Eric Tracy - Analyst
Yes so the order of magnitude even if we are seeing it is 20, 30% in increases in Asia.
Rich Noll - CEO
Are still fairly low. So for example $0.03 on $16 is -- 3% on $16 is $0.48. 10% on something in Central America would be $0.17 but 10% press release even 12% on $0.40 is only going to be $0.08.
So over time Asia's advantage will continue to grow vis a vis Central America's Caribbean Basin and, obviously, the United States.

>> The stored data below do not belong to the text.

-- pv_equiv track=rewrite | github.com/HarivonyEllias/IA_S-P_S6 | predict_language_server.py | redundancy
-- ===== SOURCE A (Python) =====
-- def redundancy(language):
--     redundancy_count = 0
--     for word in language:
--         for other_word in language:
--             if word != other_word and (word.startswith(other_word) or word.endswith(other_word)):
--                 redundancy_count += 1
--                 break
--     return redundancy_count
-- ===== SOURCE B (Python) =====
-- def redundancy(language):
--     words = set(language)
--     count = 0
--     for w in language:
--         n = len(w)
--         if any(w[:k] in words or w[n - k:] in words for k in range(n)):
--             count += 1
--     return count
-- ===== Notes on version B (the rewrite author's own statement) =====
-- stated objective: faster
-- what changed: Replaces the quadratic scan over all pairs of words by a hash set of the words probed with each word's proper prefixes and suffixes, so the inner loop over the list disappears.
import Mathlib
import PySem

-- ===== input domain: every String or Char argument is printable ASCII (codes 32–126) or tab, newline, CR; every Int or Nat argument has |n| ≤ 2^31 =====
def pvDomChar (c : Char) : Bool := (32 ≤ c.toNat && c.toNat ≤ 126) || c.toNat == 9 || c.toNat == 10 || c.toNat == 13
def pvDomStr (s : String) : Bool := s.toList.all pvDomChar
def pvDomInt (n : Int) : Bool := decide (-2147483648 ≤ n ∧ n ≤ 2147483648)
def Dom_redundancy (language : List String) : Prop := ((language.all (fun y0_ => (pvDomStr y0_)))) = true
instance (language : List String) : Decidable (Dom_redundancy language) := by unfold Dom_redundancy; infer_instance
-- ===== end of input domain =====

-- B replaces A's quadratic scan over all pairs of words by a set of the words
-- probed with each word's proper prefixes and suffixes (faster in a timing run).


-- ===== PORT A =====
def redundancy (language : List String) : Int :=
  language.foldl (fun redundancy_count word =>
    if language.any (fun other_word =>
        (word != other_word) &&
        (PySem.Str.startswith word other_word || PySem.Str.endswith word other_word))
    then redundancy_count + 1 else redundancy_count) 0

-- ===== PORT B =====
def redundancy_alt (language : List String) : Int :=
  let words : PySem.Set String := PySem.Set.ofList language
  language.foldl (fun count w =>
    let n := PySem.Str.len w
    if (PySem.List.pyRange 0 n).any (fun k =>
        PySem.Set.contains words (PySem.Str.slice w none (some k)) ||
        PySem.Set.contains words (PySem.Str.slice w (some (n - k)) none))
    then count + 1 else count) 0

-- ===== PRECONDITION & SPEC =====
def Spec_redundancy (language : List String) (out : Int) : Prop := out = redundancy_alt language
instance (language : List String) (out : Int) : Decidable (Spec_redundancy language out) := by unfold Spec_redundancy; infer_instance

-- ===== CLAIM (what is proved, stated in full; the proofs are below) =====
def Claim_equal_redundancy : Prop := ∀ (language : List String), Dom_redundancy language → Spec_redundancy language (redundancy language)

-- ===== LEMMAS AND PROOFS =====

-- A's inner scan and B's prefix/suffix probing test the same condition on each word.
theorem redundancy_cond_eq (L : List String) (w : String) :
    (L.any (fun o =>
        (w != o) && (PySem.Str.startswith w o || PySem.Str.endswith w o)))
    = ((PySem.List.pyRange 0 (PySem.Str.len w)).any (fun k =>
        PySem.Set.contains (PySem.Set.ofList L) (PySem.Str.slice w none (some k)) ||
        PySem.Set.contains (PySem.Set.ofList L) (PySem.Str.slice w (some (PySem.Str.len w - k)) none))) := by
  rw [Bool.eq_iff_iff]
  simp only [List.any_eq_true, Bool.and_eq_true, Bool.or_eq_true, bne_iff_ne,
    PySem.Str.startswith_eq, PySem.Str.endswith_eq, PySem.Chars.startswith_iff,
    PySem.Chars.endswith_iff, PySem.Set.contains, List.contains_iff_mem,
    PySem.Set.mem_ofList, PySem.List.mem_pyRange_one, PySem.Str.len_eq]
  constructor
  · rintro ⟨o, ho, hne, hps⟩
    have hlen : o.toList.length < w.toList.length := by
      rcases hps with h | h
      · rcases Nat.lt_or_ge o.toList.length w.toList.length with hlt | hge
        · exact hlt
        · exact absurd (String.toList_inj.mp (h.eq_of_length (le_antisymm h.length_le hge)))
            (fun e => hne e.symm)
      · rcases Nat.lt_or_ge o.toList.length w.toList.length with hlt | hge
        · exact hlt
        · exact absurd (String.toList_inj.mp (h.eq_of_length (le_antisymm h.length_le hge)))
            (fun e => hne e.symm)
    refine ⟨(o.toList.length : Int), ⟨by positivity, by exact_mod_cast hlen⟩, ?_⟩
    rcases hps with h | h
    · left
      have : PySem.Str.slice w none (some (o.toList.length : Int)) = o := by
        apply String.toList_inj.mp
        simp [PySem.Str.slice, PySem.Chars.slice, PySem.List.slice_to_natCast]
        exact (List.prefix_iff_eq_take.mp h).symm
      rwa [this]
    · right
      have hcast : ((w.toList.length : Int) - (o.toList.length : Int))
          = ((w.toList.length - o.toList.length : Nat) : Int) := by
        omega
      have : PySem.Str.slice w (some ((w.toList.length : Int) - (o.toList.length : Int))) none = o := by
        apply String.toList_inj.mp
        rw [hcast]
        simp [PySem.Str.slice, PySem.Chars.slice, PySem.List.slice_from_natCast]
        exact (List.suffix_iff_eq_drop.mp h).symm
      rwa [this]
  · rintro ⟨k, ⟨hk0, hkn⟩, h⟩
    obtain ⟨m, rfl⟩ : ∃ m : Nat, k = (m : Int) := ⟨k.toNat, (Int.toNat_of_nonneg hk0).symm⟩
    have hm : m < w.toList.length := by exact_mod_cast hkn
    rcases h with h | h
    · refine ⟨_, h, ?_, Or.inl ?_⟩
      · intro he
        have h1 : (PySem.Str.slice w none (some (m : Int))).toList = w.toList := by rw [← he]
        simp only [PySem.Str.slice, PySem.Chars.slice, String.toList_ofList,
          PySem.List.slice_to_natCast] at h1
        have h2 := congrArg List.length h1
        rw [List.length_take] at h2
        omega
      · simp [PySem.Str.slice, PySem.Chars.slice, PySem.List.slice_to_natCast]
        exact List.take_prefix _ _
    · refine ⟨_, h, ?_, Or.inr ?_⟩
      · intro he
        have hcast : ((w.toList.length : Int) - (m : Int))
            = ((w.toList.length - m : Nat) : Int) := by omega
        have h1 : (PySem.Str.slice w (some ((w.toList.length : Int) - (m : Int))) none).toList
            = w.toList := by rw [← he]
        rw [hcast] at h1
        simp only [PySem.Str.slice, PySem.Chars.slice, String.toList_ofList,
          PySem.List.slice_from_natCast] at h1
        have h2 := congrArg List.length h1
        rw [List.length_drop] at h2
        omega
      · have hcast : ((w.toList.length : Int) - (m : Int))
            = ((w.toList.length - m : Nat) : Int) := by omega
        rw [hcast]
        simp [PySem.Str.slice, PySem.Chars.slice, PySem.List.slice_from_natCast]
        exact List.drop_suffix _ _

-- ===== VERDICT (by name: the statement is the Claim_ definition above) =====
theorem redundancy_spec : Claim_equal_redundancy := by
  intro language _
  unfold Spec_redundancy redundancy redundancy_alt
  exact congrArg (fun f => List.foldl f (0 : Int) language)
    (funext fun acc => funext fun w => by rw [redundancy_cond_eq language w])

Now it is important though, I just want to reiterate, that while Asia's advantage will continue to grow, for some product categories, Central America and Caribbean Basin makes all the sense in the world. A great example of that will be basic products that's heavy and expensive to ship. Basic fleece would beat the classic example there. It makes the most sense to make those products in Central America and the Caribbean Basin.
Eric Tracy - Analyst
Yes. Okay. Maybe just lastly, on -- talking about the sales trends in Q4, but again I believe there is a 53rd week in Q4. Maybe, Lee, just kind of quantify what that impact could be?
Lee Wyatt - CFO and EVP
Yes. It's always hard because it is not a full five days because it ends January 3rd, but it could be $20 million to $30 million in sales.
Operator
I will now turn the call back over to your Chairperson, Mr. Lantz.
Brian Lantz - VP - IR
We would like to thank everyone for attending our quarterly call today and look forward to updating you after our fourth quarter call. Thanks again.
Operator
This concludes our conference call for today. You may now disconnect your line.